New Scotland mulls wind law as residents raise concerns about noise and light

By Saranac Hale Spencer

NEW SCOTLAND — Drawing equally fervent voices from each side of the argument, wind energy is heralded by some as a key component of a renewable energy program, and by others as a dangerous and unsightly scar on the landscape.

The gusty crest of Helderbergs, stretching through several towns, falls partly within New Scotland.  Some landowners in town were approached by Shell Wind Energy about a year ago when the Texas-based company was planning to build at least two dozen industrial-scale wind turbines in the area.  It has since backed down from its plans, but other companies have expressed interest and some residents are curious about erecting private windmills to power their homes.

Last spring, the town began exploring issues around the siting of turbines.  It hired Todd Mathes, of the law firm Whiteman Osterman & Hanna, to advise it on drafting a law to govern the placement of turbines in town.

A public hearing in September on the draft law drew a crowd, largely from neighboring Hilltowns that are also facing potential wind-energy development.  Several people expressed concern over the set-back requirements, which include a distance of 1,500 feet from residences and a distance of either one-and-a-half times the total height of the turbine or 500 feet, whichever is greater, for wind energy facilities, which are defined as producing more than 10 kilowatts of energy to deliver to the power grid.

According to maps provided by the New York State Energy Research and Development Authority and AWS Truewind, some of the areas in New Scotland that have the most potential for high energy yields already have communication towers on them.  Structures owned by Verizon, Newport Television, WMHT Educational Television, Capital Region Broadcasters, Nextel of New York, WRGB Broadcasting, and US Sprint Communications, among others, are perched along the highest points of the escarpment in New Scotland.

“Generally, any large structure, whether stationary or moving, in the vicinity of a receiver or transmitter of electromagnetic signals may interfere with those signals and degrade the performance of the transmitter/receiver system under certain conditions,” according to NYSERDA.  “When sited between a radio, television, or microwave transmitter or receiver, wind turbines, like most vertical structures, can sometimes reflect portions of the electromagnetic radiation in such a way that the reflected wave interferes with the original signal arriving at the receiver.”

New Scotland’s draft law requires “an assessment of potential electromagnetic interference with microwave, radio, television, personal communication systems, 911 and other wireless communication” as part of the draft environmental impact statement for wind energy facilities.

Flicker and noise

“This is woefully inadequate,” Sean O’Connor of Berne said of the draft before speaking passionately about his family’s experience with what is called flicker effect from a neighbor’s windmill.

As the blades of the machine turn, they block the sun, which creates a flicker where the shadow falls.  When his neighbor erected a windmill, O’Connor said, the rooms in his house would pulse with the spinning of the blades.

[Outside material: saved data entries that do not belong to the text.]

-- pv_equiv track=rewrite | github.com/daniel-reich/ubiquitous-fiesta | ZQhRtfh9CB8aSwvrc_18.py | greater_than_sum
-- ===== SOURCE A (Python) =====
-- def greater_than_sum(nums):
--   sum1=0
--   sum2=0
--   for i in range(1,len(nums)):
--       if nums[i]>sum(nums[:i]):
--         sum1+=1
--       else:
--         sum2+=1
--   return len(nums)-1==sum1
-- ===== SOURCE B (Python) =====
-- def greater_than_sum(nums):
--     if not nums:
--         return False
--     s = nums[0]
--     for x in nums[1:]:
--         if x <= s:
--             return False
--         s += x
--     return True
-- ===== Notes on version B (the rewrite author's own statement) =====
-- stated objective: faster
-- what changed: Replaces the quadratic loop that re-sums nums[:i] and counts successes with a single pass maintaining a running prefix sum and exiting early on the first failing element.
import Mathlib
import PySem

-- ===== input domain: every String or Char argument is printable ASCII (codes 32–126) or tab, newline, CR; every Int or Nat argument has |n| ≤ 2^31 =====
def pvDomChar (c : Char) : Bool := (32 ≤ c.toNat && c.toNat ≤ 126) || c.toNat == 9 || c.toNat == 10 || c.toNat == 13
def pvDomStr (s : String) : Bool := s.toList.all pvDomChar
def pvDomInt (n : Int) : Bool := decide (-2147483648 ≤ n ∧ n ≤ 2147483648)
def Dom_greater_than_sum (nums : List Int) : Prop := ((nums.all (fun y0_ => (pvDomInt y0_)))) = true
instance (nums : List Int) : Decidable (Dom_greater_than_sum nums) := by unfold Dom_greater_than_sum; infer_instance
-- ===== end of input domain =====

-- B replaces A's quadratic re-summing of nums[:i] (with success/failure counters) by one
-- early-exit pass maintaining a running prefix sum; a timing run measures the speed-up.

-- ===== PORT A =====
def greater_than_sum (nums : List Int) : Bool :=
  -- sum1=0; sum2=0; for i in range(1,len(nums)): if nums[i]>sum(nums[:i]): sum1+=1 else sum2+=1
  decide ((nums.length : Int) - 1 =
    ((PySem.List.pyRange 1 (nums.length : Int) 1).foldl
      (fun (p : Int × Int) i =>
        if PySem.List.pyGetD nums i 0 > (PySem.List.slice nums none (some i)).sum
        then (p.1 + 1, p.2) else (p.1, p.2 + 1)) (0, 0)).1)

-- ===== PORT B =====
def gtsGo (s : Int) : List Int → Bool
  | [] => true
  | x :: t => if x ≤ s then false else gtsGo (s + x) t

def greater_than_sum_alt (nums : List Int) : Bool :=
  match nums with
  | [] => false
  | x :: rest => gtsGo x rest

-- ===== PRECONDITION & SPEC =====
def Spec_greater_than_sum (nums : List Int) (out : Bool) : Prop := out = greater_than_sum_alt nums
instance (nums : List Int) (out : Bool) : Decidable (Spec_greater_than_sum nums out) := by unfold Spec_greater_than_sum; infer_instance

-- ===== CLAIM (what is proved, stated in full; the proofs are below) =====
def Claim_equal_greater_than_sum : Prop := ∀ (nums : List Int), Dom_greater_than_sum nums → Spec_greater_than_sum nums (greater_than_sum nums)

-- ===== LEMMAS AND PROOFS =====

-- A's fold only ever adds 1 to one component: its first component counts the successes.
theorem foldA_fst (nums : List Int) (l : List Int) (a b : Int) :
    ((l.foldl (fun (p : Int × Int) i =>
        if PySem.List.pyGetD nums i 0 > (PySem.List.slice nums none (some i)).sum
        then (p.1 + 1, p.2) else (p.1, p.2 + 1)) (a, b)).1)
      = a + (l.countP (fun i =>
          decide (PySem.List.pyGetD nums i 0 > (PySem.List.slice nums none (some i)).sum)) : Int) := by
  induction l generalizing a b with
  | nil => simp
  | cons y t ih =>
      by_cases h : PySem.List.pyGetD nums y 0 > (PySem.List.slice nums none (some y)).sum <;>
        simp [List.foldl_cons, h, ih, List.countP_cons] <;> try ring

-- B's loop returns true iff every element beats s plus the sum of the elements before it.
theorem gtsGo_iff (l : List Int) (s : Int) :
    gtsGo s l = true ↔ ∀ k (h : k < l.length), s + (l.take k).sum < l[k] := by
  induction l generalizing s with
  | nil => simp [gtsGo]
  | cons x t ih =>
      simp only [gtsGo]
      by_cases h : x ≤ s
      · rw [if_pos h]
        constructor
        · intro hc; exact absurd hc (by simp)
        · intro hall
          have := hall 0 (by simp)
          simp at this; omega
      · rw [if_neg h, ih]
        constructor
        · intro hall k hk
          cases k with
          | zero => simpa using (by omega : s < x)
          | succ j =>
              have := hall j (by simpa using Nat.succ_lt_succ_iff.mp hk)
              simp [List.take_succ_cons, List.sum_cons] at this ⊢
              omega
        · intro hall k hk
          have := hall (k + 1) (by simpa using Nat.succ_lt_succ_iff.mpr hk)
          simp [List.take_succ_cons, List.sum_cons] at this ⊢
          omega

-- ===== VERDICT (by name: the statement is the Claim_ definition above) =====
theorem greater_than_sum_spec : Claim_equal_greater_than_sum := by
  intro nums _
  show greater_than_sum nums = greater_than_sum_alt nums
  cases nums with
  | nil => rfl
  | cons x rest =>
      unfold greater_than_sum greater_than_sum_alt
      rw [foldA_fst]
      have hlen : ((PySem.List.pyRange 1 ((x :: rest).length : Int) 1).length) = rest.length := by
        rw [PySem.List.length_pyRange_one]; simp
      have hiff : (∀ i ∈ PySem.List.pyRange 1 ((x :: rest).length : Int) 1,
            decide (PySem.List.pyGetD (x :: rest) i 0 > (PySem.List.slice (x :: rest) none (some i)).sum) = true)
          ↔ (∀ k (h : k < rest.length), x + (rest.take k).sum < rest[k]) := by
        constructor
        · intro hall k hk
          have hmem : ((k : Int) + 1) ∈ PySem.List.pyRange 1 ((x :: rest).length : Int) 1 := by
            rw [PySem.List.mem_pyRange_one]; simp; omega
          have hthis := hall _ hmem
          simp only [decide_eq_true_eq] at hthis
          have hcast : ((k : Int) + 1) = ((k + 1 : Nat) : Int) := by push_cast; ring
          rw [hcast, PySem.List.pyGetD_natCast, PySem.List.slice_to_natCast] at hthis
          simp only [List.getD, List.take_succ_cons, List.sum_cons, List.getElem?_cons_succ,
            List.getElem?_eq_getElem hk, Option.getD_some] at hthis
          omega
        · intro hall i hmem
          rw [PySem.List.mem_pyRange_one] at hmem
          obtain ⟨h1, h2⟩ := hmem
          have hklt : (i - 1).toNat < rest.length := by simp at h2; omega
          have hthis := hall (i - 1).toNat hklt
          have hik : i = (((i - 1).toNat + 1 : Nat) : Int) := by omega
          rw [hik, PySem.List.pyGetD_natCast, PySem.List.slice_to_natCast]
          simp only [decide_eq_true_eq, List.getD, List.take_succ_cons, List.sum_cons,
            List.getElem?_cons_succ, List.getElem?_eq_getElem hklt, Option.getD_some]
          omega
      have hcount : (((x :: rest).length : Int) - 1
            = 0 + ((PySem.List.pyRange 1 ((x :: rest).length : Int) 1).countP (fun i =>
                decide (PySem.List.pyGetD (x :: rest) i 0 > (PySem.List.slice (x :: rest) none (some i)).sum)) : Int))
          ↔ (∀ k (h : k < rest.length), x + (rest.take k).sum < rest[k]) := by
        rw [← hiff, ← List.countP_eq_length]
        have hle := List.countP_le_length (l := PySem.List.pyRange 1 ((x :: rest).length : Int) 1)
          (p := fun i => decide (PySem.List.pyGetD (x :: rest) i 0 > (PySem.List.slice (x :: rest) none (some i)).sum))
        rw [hlen] at hle ⊢
        simp only [List.length_cons]
        constructor
        · intro h; omega
        · intro h; rw [h]; push_cast; ring
      rw [decide_eq_decide.mpr hcount]
      show decide (∀ k (h : k < rest.length), x + (rest.take k).sum < rest[k]) = gtsGo x rest
      rw [show (gtsGo x rest) = decide (gtsGo x rest = true) by simp]
      exact (decide_eq_decide.mpr (gtsGo_iff rest x)).symm
-- pv_equiv track=rewrite | github.com/TDTU-K25/discrete-structures | Lab/version1/Lab04/Lab04.py | ex3_d
-- ===== SOURCE A (Python) =====
-- import itertools
--
-- truths = list(itertools.product([0, 1], repeat=3))
--
-- def implication(a, b):
--     if (a == True and b == False):
--         return False
--     return True
--
-- def ex3_d(truths):
--     truth_table_notP_implies_q_or_r = []
--     truth_table_not_p_implies_p_and_r = []
--
--     for item in truths:
--         if item[0] == 1:
--             a = True
--         else:
--             a = False
--
--         if item[1] == 1:
--             b = True
--         else:
--             b = False
--
--         if item[2] == 1:
--             c = True
--         else:
--             c = False
--
--         truth_table_notP_implies_q_or_r.append(implication(not (a), b or c))
--         truth_table_not_p_implies_p_and_r.append(not (implication(a, a)) and c)
--
--     isEquivalent = True
--     for i in range(len(truth_table_notP_implies_q_or_r)):
--         if (truth_table_notP_implies_q_or_r[i] != truth_table_not_p_implies_p_and_r[i]):
--             isEquivalent = False
--             break
--
--     return isEquivalent
-- ===== SOURCE B (Python) =====
-- def implication(a, b):
--     if (a == True and b == False):
--         return False
--     return True
--
-- def ex3_d(truths):
--     # single streaming pass with early exit: no truth-table lists are built
--     for item in truths:
--         a = item[0] == 1
--         b = item[1] == 1
--         c = item[2] == 1
--         left = implication(not a, b or c)
--         right = not implication(a, a) and c
--         if left != right:
--             return False
--     return True
-- ===== Notes on version B (the rewrite author's own statement) =====
-- stated objective: simpler
-- what changed: Replaces building two full truth-table lists plus a second index-scanning compare loop with a single streaming pass that evaluates both formulas per row and returns False at the first mismatch.
import Mathlib
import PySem

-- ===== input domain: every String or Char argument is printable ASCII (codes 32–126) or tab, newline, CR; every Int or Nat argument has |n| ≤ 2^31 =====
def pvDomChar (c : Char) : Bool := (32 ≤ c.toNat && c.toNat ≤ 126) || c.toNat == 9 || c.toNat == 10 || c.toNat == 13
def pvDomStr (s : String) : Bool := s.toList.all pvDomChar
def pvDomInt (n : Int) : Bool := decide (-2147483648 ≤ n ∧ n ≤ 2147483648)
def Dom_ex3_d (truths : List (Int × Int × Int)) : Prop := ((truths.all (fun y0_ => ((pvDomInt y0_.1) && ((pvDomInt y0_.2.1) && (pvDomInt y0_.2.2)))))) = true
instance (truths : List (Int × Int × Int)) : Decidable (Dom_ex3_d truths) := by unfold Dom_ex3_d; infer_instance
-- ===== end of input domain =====

-- B replaces A's build-two-truth-table-lists-then-scan decomposition by one streaming pass with early exit (objective: simpler).

-- ===== PORT A =====

-- port of helper `implication`
def pvImplication (a b : Bool) : Bool :=
  if a = true ∧ b = false then false else true

-- the index-compare loop `for i in range(len(t1)): if t1[i] != t2[i]: isEquivalent = False; break`
-- (the two lists always have equal length, so paired structural recursion is exact)
def pvCmpLoop : List Bool → List Bool → Bool
  | x :: xs, y :: ys => if x ≠ y then false else pvCmpLoop xs ys
  | _, _ => true

def ex3_d (truths : List (Int × Int × Int)) : Bool :=
  let tables := truths.foldl (fun (acc : List Bool × List Bool) item =>
    let a : Bool := if item.1 = 1 then true else false
    let b : Bool := if item.2.1 = 1 then true else false
    let c : Bool := if item.2.2 = 1 then true else false
    (acc.1 ++ [pvImplication (!a) (b || c)],
     acc.2 ++ [(!pvImplication a a) && c])) ([], [])
  pvCmpLoop tables.1 tables.2

-- ===== PORT B =====
def ex3_d_alt : List (Int × Int × Int) → Bool
  | [] => true
  | item :: rest =>
    let a : Bool := item.1 = 1
    let b : Bool := item.2.1 = 1
    let c : Bool := item.2.2 = 1
    let left := pvImplication (!a) (b || c)
    let right := (!pvImplication a a) && c
    if left ≠ right then false else ex3_d_alt rest

-- ===== PRECONDITION & SPEC =====
def Spec_ex3_d (truths : List (Int × Int × Int)) (out : Bool) : Prop := out = ex3_d_alt truths
instance (truths : List (Int × Int × Int)) (out : Bool) : Decidable (Spec_ex3_d truths out) := by unfold Spec_ex3_d; infer_instance

-- ===== CLAIM (what is proved, stated in full; the proofs are below) =====
def Claim_equal_ex3_d : Prop := ∀ (truths : List (Int × Int × Int)), Dom_ex3_d truths → Spec_ex3_d truths (ex3_d truths)

-- ===== LEMMAS AND PROOFS =====

def pvRowL (item : Int × Int × Int) : Bool :=
  pvImplication (!(if item.1 = 1 then true else false))
    ((if item.2.1 = 1 then true else false) || (if item.2.2 = 1 then true else false))

def pvRowR (item : Int × Int × Int) : Bool :=
  (!pvImplication (if item.1 = 1 then true else false) (if item.1 = 1 then true else false))
    && (if item.2.2 = 1 then true else false)

-- A's fold builds exactly the two mapped truth tables, appended after the accumulator
theorem pv_fold_map (ts : List (Int × Int × Int)) (acc1 acc2 : List Bool) :
    ts.foldl (fun (acc : List Bool × List Bool) item =>
      let a : Bool := if item.1 = 1 then true else false
      let b : Bool := if item.2.1 = 1 then true else false
      let c : Bool := if item.2.2 = 1 then true else false
      (acc.1 ++ [pvImplication (!a) (b || c)],
       acc.2 ++ [(!pvImplication a a) && c])) (acc1, acc2)
    = (acc1 ++ ts.map pvRowL, acc2 ++ ts.map pvRowR) := by
  induction ts generalizing acc1 acc2 with
  | nil => simp
  | cons x xs ih =>
    simp only [List.foldl_cons, List.map_cons]
    rw [ih]
    simp [pvRowL, pvRowR]

theorem pv_cmp_map (ts : List (Int × Int × Int)) :
    pvCmpLoop (ts.map pvRowL) (ts.map pvRowR) = ex3_d_alt ts := by
  induction ts with
  | nil => rfl
  | cons x xs ih =>
    simp only [List.map_cons, pvCmpLoop, ex3_d_alt, ih]
    rfl

-- ===== VERDICT (by name: the statement is the Claim_ definition above) =====
theorem ex3_d_spec : Claim_equal_ex3_d := by
  intro truths _
  unfold Spec_ex3_d ex3_d
  rw [pv_fold_map]
  simpa using pv_cmp_map truths
-- Z(X); list indices i, j, k are the literals 0/1/2 from permutations(range(3)), so Nat getD is exact;
-- the Python '(… or …) * …' product of truthinesses is && of the Bools
def pvZ (S : List (List Char)) (M : List (List (List Bool))) (X : Nat × Nat × Nat) : Int :=
  let U := (M.getD X.1 []).getD X.2.1 []
  let V := (M.getD X.2.1 []).getD X.2.2 []
  let W := (M.getD X.1 []).getD X.2.2 []
  let A : Int := (S.getD X.1 []).length
  let B : Int := (S.getD X.2.1 []).length
  let C : Int := (S.getD X.2.2 []).length
  (PySem.List.pyRange 0 (A + 1) 1).foldl (fun q l =>
    if PySem.List.pyGetD U l false then
      (PySem.List.pyRange l (A + B + 1) 1).foldl (fun q r =>
        if (decide (B < r - l) || PySem.List.pyGetD V (r - l) false)
            && PySem.List.pyGetD W (min A r) false then
          min q (max (max A (l + B)) (r + C))
        else q) q
    else q) (A + B + C)

def find_minimum_length_of_s (a : String) (b : String) (c : String) : Int :=
  let S := [a.toList, b.toList, c.toList]
  let M := (List.range 3).map (fun i => (List.range 3).map (fun j => pvF (S.getD i []) (S.getD j [])))
  match PySem.List.min?
      ([(0,1,2),(0,2,1),(1,0,2),(1,2,0),(2,0,1),(2,1,0)].map (fun X => pvZ S M X)) (fun v => v) with
  | some v => v
  | none => 0

-- ===== PORT B =====
def pvOk (x y : Char) : Bool := x == y || x == '?' || y == '?'

-- fits(s, t, d) = all(ok(s[d+j], t[j]) for j in range(min(len(s)-d, len(t))))
def pvFits (s t : List Char) (d : Int) : Bool :=
  (PySem.List.pyRange 0 (min ((s.length : Int) - d) (t.length : Int)) 1).all (fun j =>
    pvOk (PySem.List.pyGetD s (d + j) ' ') (PySem.List.pyGetD t j ' '))

-- merge(s, t, d): the combined pattern, one character per position p of range(max(len(s), d+len(t)))
def pvMerge (s t : List Char) (d : Int) : List Char :=
  (PySem.List.pyRange 0 (max (s.length : Int) (d + (t.length : Int))) 1).map (fun p =>
    if decide (p < (s.length : Int)) && (PySem.List.pyGetD s p ' ' != '?') then
      PySem.List.pyGetD s p ' '
    else if decide (d ≤ p) && decide (p < d + (t.length : Int)) then
      PySem.List.pyGetD t (p - d) ' '
    else '?')

-- best(x, y, z): for/break ported as find? on the same range
def pvBest (x y z : List Char) : Int :=
  (PySem.List.pyRange 0 ((x.length : Int) + 1) 1).foldl (fun q l =>
    if pvFits x y l then
      let m := pvMerge x y l
      match (PySem.List.pyRange l ((m.length : Int) + 1) 1).find? (fun r => pvFits m z r) with
      | some r => min q (max (m.length : Int) (r + (z.length : Int)))
      | none => q
    else q) ((x.length : Int) + (y.length : Int) + (z.length : Int))

def find_minimum_length_of_s_alt (a : String) (b : String) (c : String) : Int :=
  let x := a.toList
  let y := b.toList
  let z := c.toList
  min (min (min (min (min (pvBest x y z) (pvBest x z y)) (pvBest y x z))
    (pvBest y z x)) (pvBest z x y)) (pvBest z y x)

-- ===== PRECONDITION & SPEC =====
def Spec_find_minimum_length_of_s (a : String) (b : String) (c : String) (out : Int) : Prop := out = find_minimum_length_of_s_alt a b c
instance (a : String) (b : String) (c : String) (out : Int) : Decidable (Spec_find_minimum_length_of_s a b c out) := by unfold Spec_find_minimum_length_of_s; infer_instance

-- ===== CLAIM (what is proved, stated in full; the proofs are below) =====
def Claim_equal_find_minimum_length_of_s : Prop := ∀ (a : String) (b : String) (c : String), Dom_find_minimum_length_of_s a b c → Spec_find_minimum_length_of_s a b c (find_minimum_length_of_s a b c)

-- ===== LEMMAS AND PROOFS =====

-- the two character tests agree
theorem pvSetCond_eq_pvOk (x y : Char) : pvSetCond x y = pvOk x y := by
  unfold pvSetCond pvOk
  rw [PySem.Set.ofList_eq_foldl]
  simp only [List.foldl]
  by_cases hxy : y = x <;> by_cases hxq : x = '?' <;> by_cases hyq : y = '?' <;>
    simp [PySem.Set.add, PySem.Set.contains, hxy, hxq, hyq] <;>
    split_ifs with h <;> simp_all <;>
    first
      | exact fun hh => hxy hh.symm
      | (rcases h with h | h
         · exact absurd h.symm hxq
         · exact absurd h.symm hyq)

-- pvFits as a ∀-statement
theorem fits_iff (s t : List Char) (d : Int) :
    pvFits s t d = true ↔ ∀ j : Int, 0 ≤ j → j < min ((s.length : Int) - d) (t.length : Int) →
      pvOk (PySem.List.pyGetD s (d + j) ' ') (PySem.List.pyGetD t j ' ') = true := by
  simp only [pvFits, List.all_eq_true, PySem.List.mem_pyRange_one]
  constructor
  · intro h j h0 h1; exact h j ⟨h0, h1⟩
  · intro h j hj; exact h j hj.1 hj.2

-- a table entry of A is B's fits test
theorem table_eq (s t : List Char) (i : Int) (h0 : 0 ≤ i) (h1 : i ≤ (s.length : Int)) :
    PySem.List.pyGetD (pvF s t) i false = pvFits s t i := by
  have hlenmap : ((PySem.List.pyRange 0 (s.length : Int) 1).map (fun i =>
      (((PySem.List.pyRange 0 (min ((s.length : Int) - i) (t.length : Int)) 1).map (fun j =>
          pvSetCond (PySem.List.pyGetD s (i + j) ' ') (PySem.List.pyGetD t j ' '))).all
        (fun x => x)))).length = s.length := by
    simp [PySem.List.length_pyRange_one]
  rcases lt_or_eq_of_le h1 with hi | hi
  · -- i < len(s): the comprehension entry
    have hnat : i.toNat < s.length := by omega
    have hcast : ((i.toNat : Nat) : Int) = i := Int.toNat_of_nonneg h0
    rw [pvF, PySem.List.pyGetD_eq_getElem _ _ h0
      (by simp; omega)]
    rw [List.getElem_append_left (by omega), List.getElem_map,
      PySem.List.getElem_pyRange_one]
    simp only [List.all_map, zero_add, hcast, pvSetCond_eq_pvOk]
    rfl
  · -- i = len(s): the sentinel entry is true, and fits at offset len(s) is vacuously true
    subst hi
    rw [pvF, PySem.List.pyGetD_eq_getElem _ _ h0 (by simp)]
    rw [List.getElem_append_right (by omega)]
    simp only [hlenmap, Int.toNat_natCast, Nat.sub_self, List.getElem_singleton]
    rw [pvFits, PySem.List.pyRange_one_eq_nil (by omega)]
    rfl

-- length of the merged pattern
theorem merge_len (s t : List Char) (d : Int) :
    ((pvMerge s t d).length : Int) = max (s.length : Int) (d + (t.length : Int)) := by
  simp only [pvMerge, List.length_map, PySem.List.length_pyRange_one]
  omega

-- a character of the merged pattern
theorem merge_getD (s t : List Char) (d i : Int) (h0 : 0 ≤ i)
    (hi : i < max (s.length : Int) (d + (t.length : Int))) :
    PySem.List.pyGetD (pvMerge s t d) i ' ' =
      if decide (i < (s.length : Int)) && (PySem.List.pyGetD s i ' ' != '?') then
        PySem.List.pyGetD s i ' '
      else if decide (d ≤ i) && decide (i < d + (t.length : Int)) then
        PySem.List.pyGetD t (i - d) ' '
      else '?' := by
  exact PySem.List.pyGetD_map_pyRange_of_nonneg _ _ _ _ h0 hi

-- the '?'-test: a wildcard matches anything
theorem ok_q (ch : Char) : pvOk '?' ch = true := by simp [pvOk]

-- if a and b are compatible and a is not the wildcard, whatever matches a matches b
theorem ok_dominate (a b ch : Char) (hab : pvOk a b = true) (ha : a ≠ '?')
    (h : pvOk a ch = true) : pvOk b ch = true := by
  simp only [pvOk, Bool.or_eq_true, beq_iff_eq] at *
  rcases hab with (h1 | h1) | h1
  · subst h1; exact h
  · exact absurd h1 ha
  · subst h1; left; right; rfl

-- matching a character of the merged pattern = matching both contributing characters
theorem ok_merge_char (x y : List Char) (l p : Int) (ch : Char)
    (h0 : 0 ≤ l) (hfit : pvFits x y l = true) (hp0 : 0 ≤ p)
    (hp : p < max (x.length : Int) (l + (y.length : Int))) :
    (pvOk (PySem.List.pyGetD (pvMerge x y l) p ' ') ch = true) ↔
      ((p < (x.length : Int) → pvOk (PySem.List.pyGetD x p ' ') ch = true) ∧
       (l ≤ p → p < l + (y.length : Int) → pvOk (PySem.List.pyGetD y (p - l) ' ') ch = true)) := by
  have hcomp : l ≤ p → p < (x.length : Int) → p < l + (y.length : Int) →
      pvOk (PySem.List.pyGetD x p ' ') (PySem.List.pyGetD y (p - l) ' ') = true := by
    intro hlp hpx hpy
    have h := (fits_iff x y l).mp hfit (p - l) (by omega) (by omega)
    simpa [show l + (p - l) = p from by ring] using h
  rw [merge_getD x y l p hp0 hp]
  by_cases hx : (decide (p < (x.length : Int)) && (PySem.List.pyGetD x p ' ' != '?')) = true
  · -- the merged char is x's char (a real one)
    rw [if_pos hx]
    have h1 : p < (x.length : Int) := by
      have := hx; simp only [Bool.and_eq_true, decide_eq_true_eq] at this; exact this.1
    have hq : PySem.List.pyGetD x p ' ' ≠ '?' := by
      have := hx; simp only [Bool.and_eq_true, bne_iff_ne] at this; exact this.2
    constructor
    · intro h
      exact ⟨fun _ => h, fun h2l h2r => ok_dominate _ _ _ (hcomp h2l h1 h2r) hq h⟩
    · intro h; exact h.1 h1
  · rw [if_neg hx]
    have hxor : ¬ (p < (x.length : Int)) ∨ PySem.List.pyGetD x p ' ' = '?' := by
      by_contra hc
      push_neg at hc
      exact hx (by simp [hc.1, bne_iff_ne, hc.2])
    by_cases hy : (decide (l ≤ p) && decide (p < l + (y.length : Int))) = true
    · -- the merged char is y's char
      rw [if_pos hy]
      have h2l : l ≤ p := by
        have := hy; simp only [Bool.and_eq_true, decide_eq_true_eq] at this; exact this.1
      have h2r : p < l + (y.length : Int) := by
        have := hy; simp only [Bool.and_eq_true, decide_eq_true_eq] at this; exact this.2
      constructor
      · intro h
        refine ⟨fun hpx => ?_, fun _ _ => h⟩
        rcases hxor with hc | hc
        · exact absurd hpx hc
        · rw [hc]; exact ok_q ch
      · intro h; exact h.2 h2l h2r
    · -- the merged char is the wildcard
      rw [if_neg hy]
      have hyor : ¬ l ≤ p ∨ ¬ p < l + (y.length : Int) := by
        by_contra hc
        push_neg at hc
        exact hy (by simp [hc.1, hc.2])
      constructor
      · intro _
        refine ⟨fun hpx => ?_, fun h2l h2r => ?_⟩
        · rcases hxor with hc | hc
          · exact absurd hpx hc
          · rw [hc]; exact ok_q ch
        · rcases hyor with hc | hc
          · exact absurd h2l hc
          · exact absurd h2r hc
      · intro _; exact ok_q ch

“Flickering lights have proven to be a risk to those suffering from epilepsy, and are known to be a cause of migraine headaches,” says a Michigan State University study.  “Irish guidelines state that the height and movement of wind turbines may distract drivers of motor vehicles and that turbines should be set back from the road by up to 300 m (990 feet) depending on circumstances.”

For wind energy facilities, the New Scotland draft requires “an assessment of potential shadow flicker at off-site residences” and that “wind turbines shall be located in a manner that minimizes shadow flicker on residences.”

According to a May 2009 study from the Minnesota Department of Health, “The most common complaint in various studies of wind turbine effects on people is annoyance or an impact on quality of life. Sleeplessness and headache are the most common health complaints and are highly correlated (but not perfectly correlated) with annoyance complaints. Complaints are more likely when turbines are visible or when shadow flicker occurs. Most available evidence suggests that reported health effects are related to audible low frequency noise.”

People’s sensitivity to noise varies widely, the report says.  One of the main sources of noise from wind turbines is aerodynamic noise, which “is caused by wind passing over the blade of the wind turbine. The tip of a 40- to 50-meter blade travels at speeds of over 140 miles per hour under normal operating conditions. As the wind passes over the moving blade, the blade interrupts the laminar flow of air, causing turbulence and noise. Current blade designs minimize the amount of turbulence and noise caused by wind, but it is not possible to eliminate turbulence or noise.”

The report, entitled “Public Health Impacts of Wind Turbines,” goes on to say that “aerodynamic noise from a wind turbine may be underestimated during planning. One source of error is that most meteorological wind speed measurements noted in wind farm literature are taken at 10 meters above the ground. Wind speed above this elevation, in the area of the wind turbine rotor, is then calculated using established modeling relationships.”

New Scotland’s draft law provides that the sound pressure level generated by either a wind energy facility or a small wind energy facility, which produces less than 10 kilowatts, will not exceed 45 decibels adjusted to an A-weighted curve at off-site property boundaries.

On the same scale, the World Health Organization recommends 30 dB (A) for “a good night’s sleep,” the report says.